[Start of Attachment]

-- pv_equiv track=rewrite | github.com/kaszycaO/AMH | l3/z1/main.py | check_if_end
-- ===== SOURCE A (Python) =====
-- def check_if_end(swarm):
--     last = swarm[0][0]
--     same = True
--     stopped = True
--     for bee in swarm:
--         # sprawdzany jest przypadek gdy osobniki sie pokryja
--         if bee[0] != last and same == True:
--             same = False
--         # sprawdzany jest przypadek gdy predkosc wszystkich osobnikow jest 0
--         if bee[3] != 0 and stopped == True:
--             stopped = False
--
--         if stopped == False and same == False:
--             return False
--
--         last = bee[0]
--
--     return True
-- ===== SOURCE B (Python) =====
-- def check_if_end(swarm):
--     positions = {bee[0] for bee in swarm}
--     return len(positions) <= 1 or not any(bee[3] for bee in swarm)
-- ===== Notes on version B (the rewrite author's own statement) =====
-- stated objective: alternative
-- what changed: Replaces A's fused early-exit state-machine loop (consecutive-position comparison plus flags) with a set of all positions (termination iff at most one distinct position) or-ed with an any() scan of velocities; no element-to-element comparisons remain.
-- outside the precondition, e.g. on check_if_end([[1, 0, 0, 1], [2, 0, 0, 1], [5]]): A returns False, B returns False
import Mathlib
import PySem

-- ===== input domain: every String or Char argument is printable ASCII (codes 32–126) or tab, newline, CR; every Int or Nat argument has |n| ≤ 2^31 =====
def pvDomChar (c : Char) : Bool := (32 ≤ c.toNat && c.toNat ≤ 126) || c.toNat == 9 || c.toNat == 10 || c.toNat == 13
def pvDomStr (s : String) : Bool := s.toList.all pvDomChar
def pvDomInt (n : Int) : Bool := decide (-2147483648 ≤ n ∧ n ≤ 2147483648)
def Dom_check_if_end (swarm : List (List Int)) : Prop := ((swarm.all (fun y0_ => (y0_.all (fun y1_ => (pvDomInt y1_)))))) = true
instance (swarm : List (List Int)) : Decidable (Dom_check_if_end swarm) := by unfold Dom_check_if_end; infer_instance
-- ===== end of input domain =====

-- B decides "same position" by collecting the distinct positions into a set instead of comparing elements.

-- ===== PORT A =====
-- the for-loop of A: state (last, same, stopped); none = IndexError inside the loop
def chLoopA : List (List Int) → Int → Bool → Bool → Option Bool
  | [], _, _, _ => some true
  | bee :: rest, last, same, stopped =>
    match PySem.List.pyGet? bee 0, PySem.List.pyGet? bee 3 with
    | some b0, some b3 =>
      let same' := if b0 ≠ last ∧ same = true then false else same
      let stopped' := if b3 ≠ 0 ∧ stopped = true then false else stopped
      if stopped' = false ∧ same' = false then some false
      else chLoopA rest b0 same' stopped'
    | _, _ => none

def check_if_end (swarm : List (List Int)) : Bool :=
  match PySem.List.pyGet? swarm 0 with
  | none => false   -- IndexError, excluded by Pre_
  | some row0 =>
    match PySem.List.pyGet? row0 0 with
    | none => false -- IndexError, excluded by Pre_
    | some last =>
      match chLoopA swarm last true true with
      | some r => r
      | none => false -- IndexError mid-loop, excluded by Pre_

-- ===== PORT B =====
-- {bee[0] for bee in swarm}: the bee[0] values in order; none = IndexError
def altHeads : List (List Int) → Option (List Int)
  | [] => some []
  | bee :: rest =>
    match PySem.List.pyGet? bee 0 with
    | some v => (altHeads rest).map (v :: ·)
    | none => none

-- any(bee[3] for bee in swarm); none = IndexError
def altAny : List (List Int) → Option Bool
  | [] => some false
  | bee :: rest =>
    match PySem.List.pyGet? bee 3 with
    | some v => if v ≠ 0 then some true else altAny rest
    | none => none

def check_if_end_alt (swarm : List (List Int)) : Bool :=
  match altHeads swarm with
  | none => false   -- IndexError while building the set, excluded by Pre_
  | some hs =>
    let positions : PySem.Set Int := PySem.Set.ofList hs
    if positions.length ≤ 1 then true
    else
      match altAny swarm with
      | some mv => !mv
      | none => false -- IndexError in any(), excluded by Pre_

-- ===== PRECONDITION & SPEC =====
-- Pre_ excludes the empty swarm and swarms containing a bee of length < 4: on those A
-- raises IndexError, except when its early exit returns False before reaching the short
-- bee — there B also returns False, but those inputs stay outside this claim.
def Pre_check_if_end (swarm : List (List Int)) : Prop :=
  swarm ≠ [] ∧ ∀ bee ∈ swarm, 4 ≤ bee.length
instance (swarm : List (List Int)) : Decidable (Pre_check_if_end swarm) := by
  unfold Pre_check_if_end; infer_instance
def pvWitness_check_if_end : List (List Int) := [[0, 1, 2, 3], [0, 5, 6, 0]]
def Spec_check_if_end (swarm : List (List Int)) (out : Bool) : Prop := out = check_if_end_alt swarm
instance (swarm : List (List Int)) (out : Bool) : Decidable (Spec_check_if_end swarm out) := by unfold Spec_check_if_end; infer_instance

-- ===== CLAIM (what is proved, stated in full; the proofs are below) =====
def Claim_equal_check_if_end : Prop := ∀ (swarm : List (List Int)), Dom_check_if_end swarm → Pre_check_if_end swarm → Spec_check_if_end swarm (check_if_end swarm)

-- ===== LEMMAS AND PROOFS =====

-- abstract values, on heads (used only in proofs)
def specSame : List (List Int) → Int → Bool
  | [], _ => true
  | bee :: rest, last => (bee.headI == last) && specSame rest bee.headI

def specStop : List (List Int) → Bool
  | [] => true
  | bee :: rest => (PySem.List.pyGetD bee 3 0 == 0) && specStop rest

theorem pyGet?_head (bee : List Int) (h : 4 ≤ bee.length) :
    PySem.List.pyGet? bee 0 = some bee.headI := by
  cases bee with
  | nil => simp at h
  | cons a t => simp

theorem pyGet?_three (bee : List Int) (h : 4 ≤ bee.length) :
    PySem.List.pyGet? bee 3 = some (PySem.List.pyGetD bee 3 0) := by
  have h3 : (3 : Nat) < bee.length := by omega
  have hc : (3 : Int) = ((3 : Nat) : Int) := by norm_num
  rw [hc, PySem.List.pyGet?_natCast, PySem.List.pyGetD_natCast]
  simp [List.getD, h3]

theorem chLoopA_eq (swarm : List (List Int)) :
    ∀ (last : Int) (same stopped : Bool), (∀ bee ∈ swarm, 4 ≤ bee.length) →
    (same || stopped) = true →
    chLoopA swarm last same stopped
      = some ((same && specSame swarm last) || (stopped && specStop swarm)) := by
  induction swarm with
  | nil =>
    intro last same stopped _ hso
    simp only [chLoopA, specSame, specStop, Bool.and_true]
    rw [hso]
  | cons bee rest ih =>
    intro last same stopped h hso
    have hb : 4 ≤ bee.length := h bee (by simp)
    have hrest : ∀ b ∈ rest, 4 ≤ b.length := fun b hb' => h b (by simp [hb'])
    rw [chLoopA, pyGet?_head bee hb, pyGet?_three bee hb]
    simp only [specSame, specStop]
    set b0 := bee.headI
    set b3 := PySem.List.pyGetD bee 3 0
    have hsame' : (if b0 ≠ last ∧ same = true then false else same)
        = (same && (b0 == last)) := by
      by_cases hbl : b0 = last <;> cases same <;> simp [hbl]
    have hstop' : (if b3 ≠ 0 ∧ stopped = true then false else stopped)
        = (stopped && (b3 == 0)) := by
      by_cases hbz : b3 = 0 <;> cases stopped <;> simp [hbz]
    rw [hsame', hstop']
    by_cases hret : (same && (b0 == last)) = false ∧ (stopped && (b3 == 0)) = false
    · rw [if_pos ⟨hret.2, hret.1⟩]
      rcases hret with ⟨h1, h2⟩
      cases same <;> cases stopped <;> simp_all
    · have hso' : ((same && (b0 == last)) || (stopped && (b3 == 0))) = true := by
        cases h1 : (same && (b0 == last)) <;> cases h2 : (stopped && (b3 == 0)) <;>
          simp_all
      rw [if_neg (by tauto), ih b0 _ _ hrest hso']
      simp [Bool.and_assoc]

theorem specSame_iff (r : List (List Int)) :
    ∀ x, specSame r x = true ↔ ∀ b ∈ r, b.headI = x := by
  induction r with
  | nil => intro x; simp [specSame]
  | cons b r ih =>
    intro x
    simp only [specSame, Bool.and_eq_true, beq_iff_eq, List.mem_cons]
    constructor
    · rintro ⟨hx, hrest⟩ c hc
      rcases hc with rfl | hc
      · exact hx
      · rw [(ih b.headI).mp hrest c hc, hx]
    · intro hall
      refine ⟨hall b (Or.inl rfl), (ih b.headI).mpr ?_⟩
      intro c hc
      rw [hall c (Or.inr hc), hall b (Or.inl rfl)]

theorem altHeads_eq (swarm : List (List Int)) (h : ∀ bee ∈ swarm, 4 ≤ bee.length) :
    altHeads swarm = some (swarm.map List.headI) := by
  induction swarm with
  | nil => simp [altHeads]
  | cons bee rest ih =>
    have hb : 4 ≤ bee.length := h bee (by simp)
    rw [altHeads, pyGet?_head bee hb, ih (fun b hb' => h b (by simp [hb']))]
    simp

theorem altAny_eq (swarm : List (List Int)) (h : ∀ bee ∈ swarm, 4 ≤ bee.length) :
    altAny swarm = some (!specStop swarm) := by
  induction swarm with
  | nil => simp [altAny, specStop]
  | cons bee rest ih =>
    have hb : 4 ≤ bee.length := h bee (by simp)
    rw [altAny, pyGet?_three bee hb, specStop]
    by_cases hz : PySem.List.pyGetD bee 3 0 = 0
    · simp [hz, ih (fun b hb' => h b (by simp [hb']))]
    · simp [hz]

-- a nodup list whose elements all equal x has at most one element
theorem nodup_all_eq_len (l : List Int) (x : Int) (hnd : l.Nodup)
    (hall : ∀ a ∈ l, a = x) : l.length ≤ 1 := by
  match l with
  | [] => simp
  | [a] => simp
  | a :: b :: t =>
    have ha : a = x := hall a (by simp)
    have hb : b = x := hall b (by simp)
    have : a ∉ b :: t := (List.nodup_cons.mp hnd).1
    exact absurd (by simp [ha, hb]) this

theorem setLen_le_one (x : Int) (l : List Int) :
    (PySem.Set.ofList (x :: l)).length ≤ 1 ↔ ∀ a ∈ l, a = x := by
  constructor
  · intro hle a ha
    have hx : x ∈ PySem.Set.ofList (x :: l) := by
      rw [PySem.Set.mem_ofList]; simp
    have hA : a ∈ PySem.Set.ofList (x :: l) := by
      rw [PySem.Set.mem_ofList]; simp [ha]
    match hS : PySem.Set.ofList (x :: l), hle' : hle with
    | [], _ => rw [hS] at hx; simp at hx
    | [y], _ =>
      rw [hS] at hx hA; simp at hx hA; rw [hA, hx]
    | y :: z :: t, hle2 => rw [hS] at hle; simp at hle
  · intro hall
    exact nodup_all_eq_len _ x (PySem.Set.nodup_ofList _)
      (fun a ha => by
        have hm : a ∈ x :: l := (PySem.Set.mem_ofList _ _).mp ha
        rcases List.mem_cons.mp hm with h | h
        · exact h
        · exact hall a h)

-- ===== VERDICT (by name: the statement is the Claim_ definition above) =====
theorem check_if_end_spec : Claim_equal_check_if_end := by
  intro swarm _ hpre
  obtain ⟨hne, hlen⟩ := hpre
  unfold Spec_check_if_end
  cases swarm with
  | nil => exact absurd rfl hne
  | cons bee rest =>
    have hb : 4 ≤ bee.length := hlen bee (by simp)
    unfold check_if_end check_if_end_alt
    rw [PySem.List.pyGet?_zero_cons]
    dsimp only
    rw [pyGet?_head bee hb]
    dsimp only
    rw [altHeads_eq _ hlen, chLoopA_eq _ bee.headI true true hlen (by simp)]
    dsimp only
    simp only [List.map_cons]
    have hsame : specSame (bee :: rest) bee.headI = specSame rest bee.headI := by
      simp [specSame]
    by_cases hc : (PySem.Set.ofList (bee.headI :: rest.map List.headI)).length ≤ 1
    · rw [if_pos hc]
      have : specSame rest bee.headI = true := by
        rw [specSame_iff]
        intro b hbm
        exact (setLen_le_one _ _).mp hc b.headI (List.mem_map_of_mem hbm)
      simp [hsame, this]
    · rw [if_neg hc, altAny_eq _ hlen]
      have : specSame rest bee.headI = false := by
        rw [← Bool.not_eq_true, specSame_iff]
        intro hall
        exact hc ((setLen_le_one _ _).mpr (by
          intro a ha
          rcases List.mem_map.mp ha with ⟨b, hbm, rfl⟩
          exact hall b hbm))
      simp [hsame, this]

[End of Attachment]

**BRIEF**
All that is needed is the opening run of the data, given again exactly: please include every line from the first through the line with "not any(bee[3] for bee in swarm)", both ends kept.

**EXERCISE RESPONSE**
-- pv_equiv track=rewrite | github.com/kaszycaO/AMH | l3/z1/main.py | check_if_end
-- ===== SOURCE A (Python) =====
-- def check_if_end(swarm):
--     last = swarm[0][0]
--     same = True
--     stopped = True
--     for bee in swarm:
--         # sprawdzany jest przypadek gdy osobniki sie pokryja
--         if bee[0] != last and same == True:
--             same = False
--         # sprawdzany jest przypadek gdy predkosc wszystkich osobnikow jest 0
--         if bee[3] != 0 and stopped == True:
--             stopped = False
--
--         if stopped == False and same == False:
--             return False
--
--         last = bee[0]
--
--     return True
-- ===== SOURCE B (Python) =====
-- def check_if_end(swarm):
--     positions = {bee[0] for bee in swarm}
--     return len(positions) <= 1 or not any(bee[3] for bee in swarm)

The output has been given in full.